== GIVEN RECORDS ==

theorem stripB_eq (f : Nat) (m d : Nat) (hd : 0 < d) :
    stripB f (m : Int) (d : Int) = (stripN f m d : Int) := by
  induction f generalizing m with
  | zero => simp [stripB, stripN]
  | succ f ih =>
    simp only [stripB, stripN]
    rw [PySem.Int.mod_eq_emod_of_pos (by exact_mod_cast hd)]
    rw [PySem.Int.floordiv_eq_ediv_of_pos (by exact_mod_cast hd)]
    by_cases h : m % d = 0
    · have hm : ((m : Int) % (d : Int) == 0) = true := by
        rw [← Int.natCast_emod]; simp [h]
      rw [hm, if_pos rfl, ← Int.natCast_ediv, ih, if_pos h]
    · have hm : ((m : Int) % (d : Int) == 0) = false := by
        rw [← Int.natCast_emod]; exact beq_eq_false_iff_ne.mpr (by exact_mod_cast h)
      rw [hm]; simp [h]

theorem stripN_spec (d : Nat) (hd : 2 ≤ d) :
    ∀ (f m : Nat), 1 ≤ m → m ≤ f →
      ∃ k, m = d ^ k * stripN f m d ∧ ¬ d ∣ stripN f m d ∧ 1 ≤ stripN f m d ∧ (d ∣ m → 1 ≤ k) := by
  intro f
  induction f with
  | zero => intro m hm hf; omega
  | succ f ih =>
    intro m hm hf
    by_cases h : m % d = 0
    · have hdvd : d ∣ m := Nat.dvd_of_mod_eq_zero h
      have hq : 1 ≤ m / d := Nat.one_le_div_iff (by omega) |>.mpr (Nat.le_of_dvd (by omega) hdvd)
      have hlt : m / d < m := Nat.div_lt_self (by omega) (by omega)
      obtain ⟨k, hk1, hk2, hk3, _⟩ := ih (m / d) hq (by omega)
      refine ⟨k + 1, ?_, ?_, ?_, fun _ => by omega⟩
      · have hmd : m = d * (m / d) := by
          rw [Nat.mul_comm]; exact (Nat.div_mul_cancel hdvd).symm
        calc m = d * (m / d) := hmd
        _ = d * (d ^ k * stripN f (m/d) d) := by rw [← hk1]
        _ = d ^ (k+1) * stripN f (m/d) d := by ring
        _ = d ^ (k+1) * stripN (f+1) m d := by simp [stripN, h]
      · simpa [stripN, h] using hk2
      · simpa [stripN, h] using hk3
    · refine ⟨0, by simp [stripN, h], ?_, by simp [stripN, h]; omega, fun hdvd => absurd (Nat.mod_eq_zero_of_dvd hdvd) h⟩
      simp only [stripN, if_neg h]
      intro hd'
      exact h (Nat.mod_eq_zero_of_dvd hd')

==

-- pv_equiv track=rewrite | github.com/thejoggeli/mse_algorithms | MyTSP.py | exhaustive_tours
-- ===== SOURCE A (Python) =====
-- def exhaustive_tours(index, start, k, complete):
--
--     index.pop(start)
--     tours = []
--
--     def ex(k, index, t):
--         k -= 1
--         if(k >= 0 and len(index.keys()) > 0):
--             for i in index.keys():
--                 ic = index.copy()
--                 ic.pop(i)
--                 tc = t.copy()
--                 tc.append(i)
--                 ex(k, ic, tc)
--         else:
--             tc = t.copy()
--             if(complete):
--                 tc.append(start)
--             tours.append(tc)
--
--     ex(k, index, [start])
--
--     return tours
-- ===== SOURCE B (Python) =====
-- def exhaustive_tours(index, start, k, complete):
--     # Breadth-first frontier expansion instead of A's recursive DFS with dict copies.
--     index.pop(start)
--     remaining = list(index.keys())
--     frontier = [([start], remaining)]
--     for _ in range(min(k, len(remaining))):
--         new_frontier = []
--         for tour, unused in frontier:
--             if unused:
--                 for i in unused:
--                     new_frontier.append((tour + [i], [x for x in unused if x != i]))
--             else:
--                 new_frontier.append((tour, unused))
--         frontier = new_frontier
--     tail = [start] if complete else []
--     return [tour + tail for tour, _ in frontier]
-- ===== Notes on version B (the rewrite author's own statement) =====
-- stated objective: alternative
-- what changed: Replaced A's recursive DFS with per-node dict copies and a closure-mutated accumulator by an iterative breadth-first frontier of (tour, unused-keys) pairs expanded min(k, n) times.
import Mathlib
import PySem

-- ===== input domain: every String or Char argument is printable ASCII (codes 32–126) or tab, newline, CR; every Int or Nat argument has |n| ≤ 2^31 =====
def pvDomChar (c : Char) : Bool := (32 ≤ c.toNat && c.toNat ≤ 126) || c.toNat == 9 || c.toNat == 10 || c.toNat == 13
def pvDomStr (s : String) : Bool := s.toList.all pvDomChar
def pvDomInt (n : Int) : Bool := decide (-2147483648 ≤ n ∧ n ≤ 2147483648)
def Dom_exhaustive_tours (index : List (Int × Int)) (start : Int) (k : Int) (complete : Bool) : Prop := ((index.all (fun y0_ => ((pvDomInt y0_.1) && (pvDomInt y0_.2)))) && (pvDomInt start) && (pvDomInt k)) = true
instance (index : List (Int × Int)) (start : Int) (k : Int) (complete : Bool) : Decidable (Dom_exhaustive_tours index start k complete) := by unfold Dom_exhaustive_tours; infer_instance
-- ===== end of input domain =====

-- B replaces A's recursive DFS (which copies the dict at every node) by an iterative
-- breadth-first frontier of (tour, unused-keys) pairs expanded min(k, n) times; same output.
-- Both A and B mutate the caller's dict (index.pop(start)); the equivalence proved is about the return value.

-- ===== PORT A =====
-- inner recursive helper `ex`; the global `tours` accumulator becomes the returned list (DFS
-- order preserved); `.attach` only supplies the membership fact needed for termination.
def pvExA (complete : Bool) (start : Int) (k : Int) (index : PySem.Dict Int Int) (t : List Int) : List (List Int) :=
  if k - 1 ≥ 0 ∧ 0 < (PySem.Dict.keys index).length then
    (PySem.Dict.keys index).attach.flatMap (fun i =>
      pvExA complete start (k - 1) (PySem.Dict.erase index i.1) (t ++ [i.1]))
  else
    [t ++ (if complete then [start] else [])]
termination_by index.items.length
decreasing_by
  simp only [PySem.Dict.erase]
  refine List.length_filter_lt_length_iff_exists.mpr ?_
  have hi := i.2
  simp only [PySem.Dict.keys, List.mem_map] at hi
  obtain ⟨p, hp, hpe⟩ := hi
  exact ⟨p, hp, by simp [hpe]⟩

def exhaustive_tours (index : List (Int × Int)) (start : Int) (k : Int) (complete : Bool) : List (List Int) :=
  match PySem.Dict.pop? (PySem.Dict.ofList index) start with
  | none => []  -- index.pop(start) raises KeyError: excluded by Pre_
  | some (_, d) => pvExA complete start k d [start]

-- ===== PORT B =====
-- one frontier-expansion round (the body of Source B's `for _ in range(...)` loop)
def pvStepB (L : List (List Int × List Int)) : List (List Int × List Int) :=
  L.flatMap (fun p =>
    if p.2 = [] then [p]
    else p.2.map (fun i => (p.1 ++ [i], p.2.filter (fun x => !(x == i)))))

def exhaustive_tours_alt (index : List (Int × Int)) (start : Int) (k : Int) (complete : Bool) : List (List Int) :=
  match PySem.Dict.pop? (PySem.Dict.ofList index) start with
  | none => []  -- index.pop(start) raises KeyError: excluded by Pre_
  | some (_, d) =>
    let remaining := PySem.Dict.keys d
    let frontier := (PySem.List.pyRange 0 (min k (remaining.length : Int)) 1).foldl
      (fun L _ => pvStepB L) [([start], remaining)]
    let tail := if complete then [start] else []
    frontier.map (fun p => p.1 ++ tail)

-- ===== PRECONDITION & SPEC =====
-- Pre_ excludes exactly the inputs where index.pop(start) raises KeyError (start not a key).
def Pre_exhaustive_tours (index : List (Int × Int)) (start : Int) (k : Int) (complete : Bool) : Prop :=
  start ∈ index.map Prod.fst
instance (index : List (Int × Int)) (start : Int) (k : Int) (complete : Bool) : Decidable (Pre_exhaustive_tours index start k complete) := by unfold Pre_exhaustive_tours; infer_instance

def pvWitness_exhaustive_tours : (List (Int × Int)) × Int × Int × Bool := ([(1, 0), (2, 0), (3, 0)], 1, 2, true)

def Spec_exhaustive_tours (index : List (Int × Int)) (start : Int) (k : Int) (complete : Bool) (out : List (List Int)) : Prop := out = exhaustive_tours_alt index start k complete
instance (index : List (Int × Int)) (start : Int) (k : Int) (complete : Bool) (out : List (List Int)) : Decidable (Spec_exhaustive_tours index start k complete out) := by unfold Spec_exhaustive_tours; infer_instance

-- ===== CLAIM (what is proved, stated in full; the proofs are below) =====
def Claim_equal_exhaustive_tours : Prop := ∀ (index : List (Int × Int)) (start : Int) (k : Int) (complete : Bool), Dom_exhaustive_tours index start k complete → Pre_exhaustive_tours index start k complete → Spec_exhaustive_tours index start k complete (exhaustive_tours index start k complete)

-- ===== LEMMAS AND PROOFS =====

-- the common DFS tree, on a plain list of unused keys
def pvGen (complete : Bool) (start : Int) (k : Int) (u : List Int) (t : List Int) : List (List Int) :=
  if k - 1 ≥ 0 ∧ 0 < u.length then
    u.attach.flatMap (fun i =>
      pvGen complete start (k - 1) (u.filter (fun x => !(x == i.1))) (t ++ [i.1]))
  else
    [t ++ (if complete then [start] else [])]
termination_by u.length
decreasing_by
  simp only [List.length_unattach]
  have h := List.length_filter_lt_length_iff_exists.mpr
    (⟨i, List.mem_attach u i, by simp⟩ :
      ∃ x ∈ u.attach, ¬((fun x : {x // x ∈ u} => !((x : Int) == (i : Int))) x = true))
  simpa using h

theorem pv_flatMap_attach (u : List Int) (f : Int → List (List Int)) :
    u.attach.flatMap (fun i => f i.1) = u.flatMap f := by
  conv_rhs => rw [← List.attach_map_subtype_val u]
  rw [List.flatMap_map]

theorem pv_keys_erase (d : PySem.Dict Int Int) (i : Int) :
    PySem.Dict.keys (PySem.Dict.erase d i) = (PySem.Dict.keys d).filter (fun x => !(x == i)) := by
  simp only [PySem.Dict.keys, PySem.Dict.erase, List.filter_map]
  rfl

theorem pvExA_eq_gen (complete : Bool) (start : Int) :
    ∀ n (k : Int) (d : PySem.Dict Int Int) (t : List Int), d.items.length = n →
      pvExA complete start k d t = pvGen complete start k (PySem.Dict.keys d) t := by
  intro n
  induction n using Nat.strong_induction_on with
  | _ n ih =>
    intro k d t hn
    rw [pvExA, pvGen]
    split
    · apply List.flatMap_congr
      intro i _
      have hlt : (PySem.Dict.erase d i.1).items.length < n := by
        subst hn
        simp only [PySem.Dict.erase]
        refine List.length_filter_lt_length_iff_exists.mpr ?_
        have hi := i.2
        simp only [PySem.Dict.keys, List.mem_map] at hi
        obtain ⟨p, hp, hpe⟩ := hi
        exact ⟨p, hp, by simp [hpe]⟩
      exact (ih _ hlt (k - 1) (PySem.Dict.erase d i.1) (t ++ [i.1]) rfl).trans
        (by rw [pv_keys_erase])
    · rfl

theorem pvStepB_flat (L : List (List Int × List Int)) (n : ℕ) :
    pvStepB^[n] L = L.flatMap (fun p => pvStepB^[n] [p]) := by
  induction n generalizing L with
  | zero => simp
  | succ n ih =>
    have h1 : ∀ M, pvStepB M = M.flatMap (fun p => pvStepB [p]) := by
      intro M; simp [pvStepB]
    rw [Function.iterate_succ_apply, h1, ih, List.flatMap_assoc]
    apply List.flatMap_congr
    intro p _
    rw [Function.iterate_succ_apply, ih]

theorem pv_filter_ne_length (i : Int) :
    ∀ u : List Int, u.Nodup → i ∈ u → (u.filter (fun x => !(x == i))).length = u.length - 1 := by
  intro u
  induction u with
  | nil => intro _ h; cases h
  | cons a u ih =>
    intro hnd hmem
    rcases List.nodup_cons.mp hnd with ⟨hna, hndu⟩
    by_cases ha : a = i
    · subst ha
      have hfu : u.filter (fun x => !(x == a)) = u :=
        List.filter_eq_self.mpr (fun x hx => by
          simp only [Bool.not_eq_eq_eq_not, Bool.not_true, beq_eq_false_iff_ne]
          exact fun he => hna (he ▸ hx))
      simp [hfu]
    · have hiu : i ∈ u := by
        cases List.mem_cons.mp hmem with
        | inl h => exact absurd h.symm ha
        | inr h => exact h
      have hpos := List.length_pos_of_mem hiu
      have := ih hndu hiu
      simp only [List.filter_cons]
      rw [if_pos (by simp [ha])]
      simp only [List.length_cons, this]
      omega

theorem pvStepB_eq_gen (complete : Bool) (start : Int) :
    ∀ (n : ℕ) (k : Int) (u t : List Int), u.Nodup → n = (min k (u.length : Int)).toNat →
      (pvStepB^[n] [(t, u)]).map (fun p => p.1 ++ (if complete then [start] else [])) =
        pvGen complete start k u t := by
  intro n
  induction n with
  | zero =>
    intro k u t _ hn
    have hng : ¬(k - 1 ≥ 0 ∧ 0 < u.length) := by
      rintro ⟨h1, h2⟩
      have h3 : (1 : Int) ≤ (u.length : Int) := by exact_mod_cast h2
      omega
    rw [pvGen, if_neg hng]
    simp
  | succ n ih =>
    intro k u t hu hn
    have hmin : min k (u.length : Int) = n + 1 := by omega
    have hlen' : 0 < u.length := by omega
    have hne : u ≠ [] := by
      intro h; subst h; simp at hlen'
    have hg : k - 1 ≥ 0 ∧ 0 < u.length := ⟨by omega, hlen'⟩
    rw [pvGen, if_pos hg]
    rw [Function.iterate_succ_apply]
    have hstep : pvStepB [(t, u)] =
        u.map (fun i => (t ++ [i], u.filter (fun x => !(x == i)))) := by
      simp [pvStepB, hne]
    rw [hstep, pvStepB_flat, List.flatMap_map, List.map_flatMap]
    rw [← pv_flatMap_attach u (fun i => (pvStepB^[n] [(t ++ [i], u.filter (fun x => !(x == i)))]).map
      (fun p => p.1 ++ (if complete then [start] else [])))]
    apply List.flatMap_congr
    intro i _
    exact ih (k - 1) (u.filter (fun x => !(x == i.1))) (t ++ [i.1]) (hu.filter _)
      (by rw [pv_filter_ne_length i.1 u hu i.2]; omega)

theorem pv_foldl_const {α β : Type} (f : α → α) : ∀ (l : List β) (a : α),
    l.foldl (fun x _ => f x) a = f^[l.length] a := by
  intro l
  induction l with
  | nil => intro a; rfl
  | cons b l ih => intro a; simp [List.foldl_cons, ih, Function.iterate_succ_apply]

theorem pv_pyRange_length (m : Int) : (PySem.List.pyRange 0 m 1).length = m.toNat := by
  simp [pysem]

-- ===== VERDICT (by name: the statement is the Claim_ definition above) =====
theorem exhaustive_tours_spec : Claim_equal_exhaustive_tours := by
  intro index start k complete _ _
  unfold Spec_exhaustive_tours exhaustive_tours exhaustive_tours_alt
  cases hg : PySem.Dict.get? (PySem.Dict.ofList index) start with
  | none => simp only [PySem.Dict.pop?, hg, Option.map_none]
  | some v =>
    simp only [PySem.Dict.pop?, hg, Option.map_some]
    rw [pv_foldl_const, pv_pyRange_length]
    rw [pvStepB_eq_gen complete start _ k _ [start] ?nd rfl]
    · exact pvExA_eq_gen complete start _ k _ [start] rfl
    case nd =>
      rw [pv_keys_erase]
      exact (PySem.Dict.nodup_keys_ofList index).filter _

== ABOUT THIS TASK ==
Above are the entries. Quote exactly the lines from the one bearing "hiu : i ∈ u := by" through the one bearing "simp [pvStepB, hne]".

== EXERCISE RESPONSE ==
    · have hiu : i ∈ u := by
        cases List.mem_cons.mp hmem with
        | inl h => exact absurd h.symm ha
        | inr h => exact h
      have hpos := List.length_pos_of_mem hiu
      have := ih hndu hiu
      simp only [List.filter_cons]
      rw [if_pos (by simp [ha])]
      simp only [List.length_cons, this]
      omega

theorem pvStepB_eq_gen (complete : Bool) (start : Int) :
    ∀ (n : ℕ) (k : Int) (u t : List Int), u.Nodup → n = (min k (u.length : Int)).toNat →
      (pvStepB^[n] [(t, u)]).map (fun p => p.1 ++ (if complete then [start] else [])) =
        pvGen complete start k u t := by
  intro n
  induction n with
  | zero =>
    intro k u t _ hn
    have hng : ¬(k - 1 ≥ 0 ∧ 0 < u.length) := by
      rintro ⟨h1, h2⟩
      have h3 : (1 : Int) ≤ (u.length : Int) := by exact_mod_cast h2
      omega
    rw [pvGen, if_neg hng]
    simp
  | succ n ih =>
    intro k u t hu hn
    have hmin : min k (u.length : Int) = n + 1 := by omega
    have hlen' : 0 < u.length := by omega
    have hne : u ≠ [] := by
      intro h; subst h; simp at hlen'
    have hg : k - 1 ≥ 0 ∧ 0 < u.length := ⟨by omega, hlen'⟩
    rw [pvGen, if_pos hg]
    rw [Function.iterate_succ_apply]
    have hstep : pvStepB [(t, u)] =
        u.map (fun i => (t ++ [i], u.filter (fun x => !(x == i)))) := by
      simp [pvStepB, hne]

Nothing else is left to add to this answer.